BEGIN

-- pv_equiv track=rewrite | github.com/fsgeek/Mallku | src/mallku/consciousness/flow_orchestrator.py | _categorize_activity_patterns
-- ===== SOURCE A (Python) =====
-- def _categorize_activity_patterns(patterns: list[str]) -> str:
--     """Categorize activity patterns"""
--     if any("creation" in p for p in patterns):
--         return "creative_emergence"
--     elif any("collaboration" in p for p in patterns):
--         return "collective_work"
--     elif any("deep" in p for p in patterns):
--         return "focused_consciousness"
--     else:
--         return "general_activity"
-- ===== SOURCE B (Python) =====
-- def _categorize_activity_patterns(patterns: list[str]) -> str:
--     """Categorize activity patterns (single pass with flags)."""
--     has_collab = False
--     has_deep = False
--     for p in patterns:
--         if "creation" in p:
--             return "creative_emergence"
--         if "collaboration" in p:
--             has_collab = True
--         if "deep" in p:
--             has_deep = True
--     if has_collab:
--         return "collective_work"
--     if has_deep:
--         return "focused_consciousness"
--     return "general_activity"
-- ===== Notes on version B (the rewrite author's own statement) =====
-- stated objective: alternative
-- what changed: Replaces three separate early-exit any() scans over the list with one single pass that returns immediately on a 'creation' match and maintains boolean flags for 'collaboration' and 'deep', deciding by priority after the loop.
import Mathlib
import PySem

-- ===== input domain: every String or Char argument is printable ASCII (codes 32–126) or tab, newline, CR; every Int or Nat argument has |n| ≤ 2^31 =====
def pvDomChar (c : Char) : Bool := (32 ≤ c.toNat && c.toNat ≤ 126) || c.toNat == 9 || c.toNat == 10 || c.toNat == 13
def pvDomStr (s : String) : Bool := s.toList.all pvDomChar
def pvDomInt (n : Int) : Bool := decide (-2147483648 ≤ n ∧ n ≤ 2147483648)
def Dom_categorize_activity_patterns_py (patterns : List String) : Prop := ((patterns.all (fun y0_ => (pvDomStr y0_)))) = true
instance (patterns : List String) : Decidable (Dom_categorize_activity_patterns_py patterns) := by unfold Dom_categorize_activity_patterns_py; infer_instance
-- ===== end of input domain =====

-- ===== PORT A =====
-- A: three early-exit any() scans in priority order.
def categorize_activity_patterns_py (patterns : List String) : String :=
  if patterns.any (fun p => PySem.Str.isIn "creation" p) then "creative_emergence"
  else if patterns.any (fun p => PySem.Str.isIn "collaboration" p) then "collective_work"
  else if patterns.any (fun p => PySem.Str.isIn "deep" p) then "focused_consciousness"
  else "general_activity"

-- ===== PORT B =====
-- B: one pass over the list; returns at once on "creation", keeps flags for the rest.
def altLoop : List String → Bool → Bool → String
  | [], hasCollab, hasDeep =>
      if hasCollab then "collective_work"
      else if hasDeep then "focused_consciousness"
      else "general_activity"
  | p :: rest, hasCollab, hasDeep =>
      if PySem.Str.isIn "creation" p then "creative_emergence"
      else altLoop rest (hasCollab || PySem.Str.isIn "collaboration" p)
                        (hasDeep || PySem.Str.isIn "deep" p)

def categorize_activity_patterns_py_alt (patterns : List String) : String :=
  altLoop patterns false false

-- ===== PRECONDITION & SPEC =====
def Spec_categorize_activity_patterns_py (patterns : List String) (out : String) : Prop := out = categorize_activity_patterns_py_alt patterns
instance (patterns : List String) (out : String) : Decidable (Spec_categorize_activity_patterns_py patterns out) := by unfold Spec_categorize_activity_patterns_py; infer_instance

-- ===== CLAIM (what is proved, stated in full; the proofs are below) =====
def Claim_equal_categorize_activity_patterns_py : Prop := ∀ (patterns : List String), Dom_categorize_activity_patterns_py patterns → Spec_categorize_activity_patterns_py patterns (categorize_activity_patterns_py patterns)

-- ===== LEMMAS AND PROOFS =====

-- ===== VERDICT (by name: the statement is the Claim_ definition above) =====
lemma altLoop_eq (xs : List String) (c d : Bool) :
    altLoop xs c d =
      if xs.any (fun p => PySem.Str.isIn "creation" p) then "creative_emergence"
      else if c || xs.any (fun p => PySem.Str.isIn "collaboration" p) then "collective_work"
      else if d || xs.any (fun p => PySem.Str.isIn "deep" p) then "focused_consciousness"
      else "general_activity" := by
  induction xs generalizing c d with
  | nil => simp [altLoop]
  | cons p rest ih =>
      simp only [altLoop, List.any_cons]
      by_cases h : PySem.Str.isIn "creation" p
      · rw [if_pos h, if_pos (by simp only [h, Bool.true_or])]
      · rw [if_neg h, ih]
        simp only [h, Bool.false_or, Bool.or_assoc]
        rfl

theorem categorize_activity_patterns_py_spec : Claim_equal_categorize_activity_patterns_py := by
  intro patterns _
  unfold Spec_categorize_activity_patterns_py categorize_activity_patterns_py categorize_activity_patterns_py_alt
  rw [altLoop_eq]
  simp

END
BEGIN

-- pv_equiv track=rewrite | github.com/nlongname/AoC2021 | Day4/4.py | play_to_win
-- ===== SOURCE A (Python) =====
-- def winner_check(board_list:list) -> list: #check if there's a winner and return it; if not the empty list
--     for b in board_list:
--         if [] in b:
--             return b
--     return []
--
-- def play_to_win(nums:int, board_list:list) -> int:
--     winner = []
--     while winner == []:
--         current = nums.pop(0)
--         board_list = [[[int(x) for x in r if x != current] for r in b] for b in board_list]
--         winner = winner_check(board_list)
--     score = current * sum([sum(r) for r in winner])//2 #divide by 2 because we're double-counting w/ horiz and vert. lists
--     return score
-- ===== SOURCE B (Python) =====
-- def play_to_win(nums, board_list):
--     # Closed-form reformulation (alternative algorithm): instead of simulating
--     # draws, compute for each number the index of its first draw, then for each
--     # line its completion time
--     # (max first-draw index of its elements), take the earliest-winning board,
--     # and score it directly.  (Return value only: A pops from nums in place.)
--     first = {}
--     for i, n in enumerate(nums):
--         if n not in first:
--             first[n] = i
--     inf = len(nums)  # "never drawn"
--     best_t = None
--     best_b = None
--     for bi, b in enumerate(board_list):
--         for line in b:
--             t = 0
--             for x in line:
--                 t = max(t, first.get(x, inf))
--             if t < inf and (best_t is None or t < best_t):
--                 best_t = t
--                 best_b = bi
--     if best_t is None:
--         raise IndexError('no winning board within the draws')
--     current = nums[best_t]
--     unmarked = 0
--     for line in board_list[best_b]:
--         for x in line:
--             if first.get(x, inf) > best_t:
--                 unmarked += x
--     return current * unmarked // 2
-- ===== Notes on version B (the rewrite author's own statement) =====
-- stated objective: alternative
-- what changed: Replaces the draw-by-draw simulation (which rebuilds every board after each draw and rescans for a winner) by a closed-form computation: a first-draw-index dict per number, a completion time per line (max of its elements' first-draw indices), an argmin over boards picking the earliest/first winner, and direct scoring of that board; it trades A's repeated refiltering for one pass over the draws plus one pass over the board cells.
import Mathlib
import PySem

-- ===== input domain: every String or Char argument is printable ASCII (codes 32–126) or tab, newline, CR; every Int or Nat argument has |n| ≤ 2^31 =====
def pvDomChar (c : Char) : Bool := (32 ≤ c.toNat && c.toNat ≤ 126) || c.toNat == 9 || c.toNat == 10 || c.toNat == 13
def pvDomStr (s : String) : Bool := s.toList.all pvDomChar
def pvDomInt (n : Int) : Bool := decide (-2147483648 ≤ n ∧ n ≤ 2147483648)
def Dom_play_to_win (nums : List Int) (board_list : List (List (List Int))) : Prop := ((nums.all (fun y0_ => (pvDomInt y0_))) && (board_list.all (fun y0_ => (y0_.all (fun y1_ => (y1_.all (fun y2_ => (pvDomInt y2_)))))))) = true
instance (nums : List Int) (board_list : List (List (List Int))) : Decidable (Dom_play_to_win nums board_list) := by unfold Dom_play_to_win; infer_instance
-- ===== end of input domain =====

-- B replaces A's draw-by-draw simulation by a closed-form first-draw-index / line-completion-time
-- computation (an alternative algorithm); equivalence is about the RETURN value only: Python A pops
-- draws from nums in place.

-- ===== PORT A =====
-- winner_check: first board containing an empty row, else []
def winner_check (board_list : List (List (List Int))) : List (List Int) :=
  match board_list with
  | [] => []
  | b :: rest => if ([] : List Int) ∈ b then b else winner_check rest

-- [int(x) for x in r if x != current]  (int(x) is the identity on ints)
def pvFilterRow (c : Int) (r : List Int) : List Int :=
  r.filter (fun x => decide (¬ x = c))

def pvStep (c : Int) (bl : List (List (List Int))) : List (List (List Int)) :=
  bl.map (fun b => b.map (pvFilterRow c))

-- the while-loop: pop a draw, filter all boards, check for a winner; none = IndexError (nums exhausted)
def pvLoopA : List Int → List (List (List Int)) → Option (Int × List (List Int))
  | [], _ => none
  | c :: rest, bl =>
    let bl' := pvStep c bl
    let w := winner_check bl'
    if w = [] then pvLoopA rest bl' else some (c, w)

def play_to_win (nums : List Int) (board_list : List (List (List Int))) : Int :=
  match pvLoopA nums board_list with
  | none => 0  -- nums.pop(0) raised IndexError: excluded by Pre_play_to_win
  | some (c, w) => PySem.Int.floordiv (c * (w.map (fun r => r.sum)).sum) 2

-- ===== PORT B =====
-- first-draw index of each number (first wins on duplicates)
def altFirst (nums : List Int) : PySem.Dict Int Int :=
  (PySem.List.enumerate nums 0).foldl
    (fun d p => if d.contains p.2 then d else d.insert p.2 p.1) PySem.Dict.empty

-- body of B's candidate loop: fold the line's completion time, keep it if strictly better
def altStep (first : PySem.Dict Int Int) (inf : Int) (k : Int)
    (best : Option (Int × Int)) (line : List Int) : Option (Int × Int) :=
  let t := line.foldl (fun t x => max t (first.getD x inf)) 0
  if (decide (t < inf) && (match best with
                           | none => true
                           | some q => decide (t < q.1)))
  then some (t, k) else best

END
BEGIN

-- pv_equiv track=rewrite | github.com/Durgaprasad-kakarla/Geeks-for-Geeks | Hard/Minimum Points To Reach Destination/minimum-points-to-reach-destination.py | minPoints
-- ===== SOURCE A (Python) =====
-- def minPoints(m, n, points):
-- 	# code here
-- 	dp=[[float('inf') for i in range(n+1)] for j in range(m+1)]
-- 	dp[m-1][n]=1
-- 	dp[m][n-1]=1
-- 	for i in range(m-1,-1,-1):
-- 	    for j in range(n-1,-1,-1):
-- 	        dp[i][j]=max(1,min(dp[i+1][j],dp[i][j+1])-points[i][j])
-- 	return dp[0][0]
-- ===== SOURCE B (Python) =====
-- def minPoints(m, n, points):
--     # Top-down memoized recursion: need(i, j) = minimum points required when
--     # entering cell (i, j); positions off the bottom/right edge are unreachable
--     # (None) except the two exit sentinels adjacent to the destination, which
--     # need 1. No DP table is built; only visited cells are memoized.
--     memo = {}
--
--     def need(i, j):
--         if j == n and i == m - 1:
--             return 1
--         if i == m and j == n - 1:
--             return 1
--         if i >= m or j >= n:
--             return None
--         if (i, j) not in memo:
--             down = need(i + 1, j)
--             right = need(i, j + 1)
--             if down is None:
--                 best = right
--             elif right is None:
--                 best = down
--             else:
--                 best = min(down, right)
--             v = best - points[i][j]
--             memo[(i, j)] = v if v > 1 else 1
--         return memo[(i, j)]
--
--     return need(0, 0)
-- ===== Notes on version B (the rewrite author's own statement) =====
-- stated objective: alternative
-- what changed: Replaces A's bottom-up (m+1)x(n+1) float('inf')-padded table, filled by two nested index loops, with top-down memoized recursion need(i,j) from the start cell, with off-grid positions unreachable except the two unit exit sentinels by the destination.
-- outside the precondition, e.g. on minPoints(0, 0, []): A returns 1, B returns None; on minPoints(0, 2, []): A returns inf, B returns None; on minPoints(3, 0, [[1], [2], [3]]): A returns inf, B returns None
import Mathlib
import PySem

END

Leave out every line above except those from the line with "def Dom_categorize_activity_patterns_py (patterns" up to and including the line with "def categorize_activity_patterns_py (patterns", and copy those exactly.

def Dom_categorize_activity_patterns_py (patterns : List String) : Prop := ((patterns.all (fun y0_ => (pvDomStr y0_)))) = true
instance (patterns : List String) : Decidable (Dom_categorize_activity_patterns_py patterns) := by unfold Dom_categorize_activity_patterns_py; infer_instance
-- ===== end of input domain =====

-- ===== PORT A =====
-- A: three early-exit any() scans in priority order.
def categorize_activity_patterns_py (patterns : List String) : String :=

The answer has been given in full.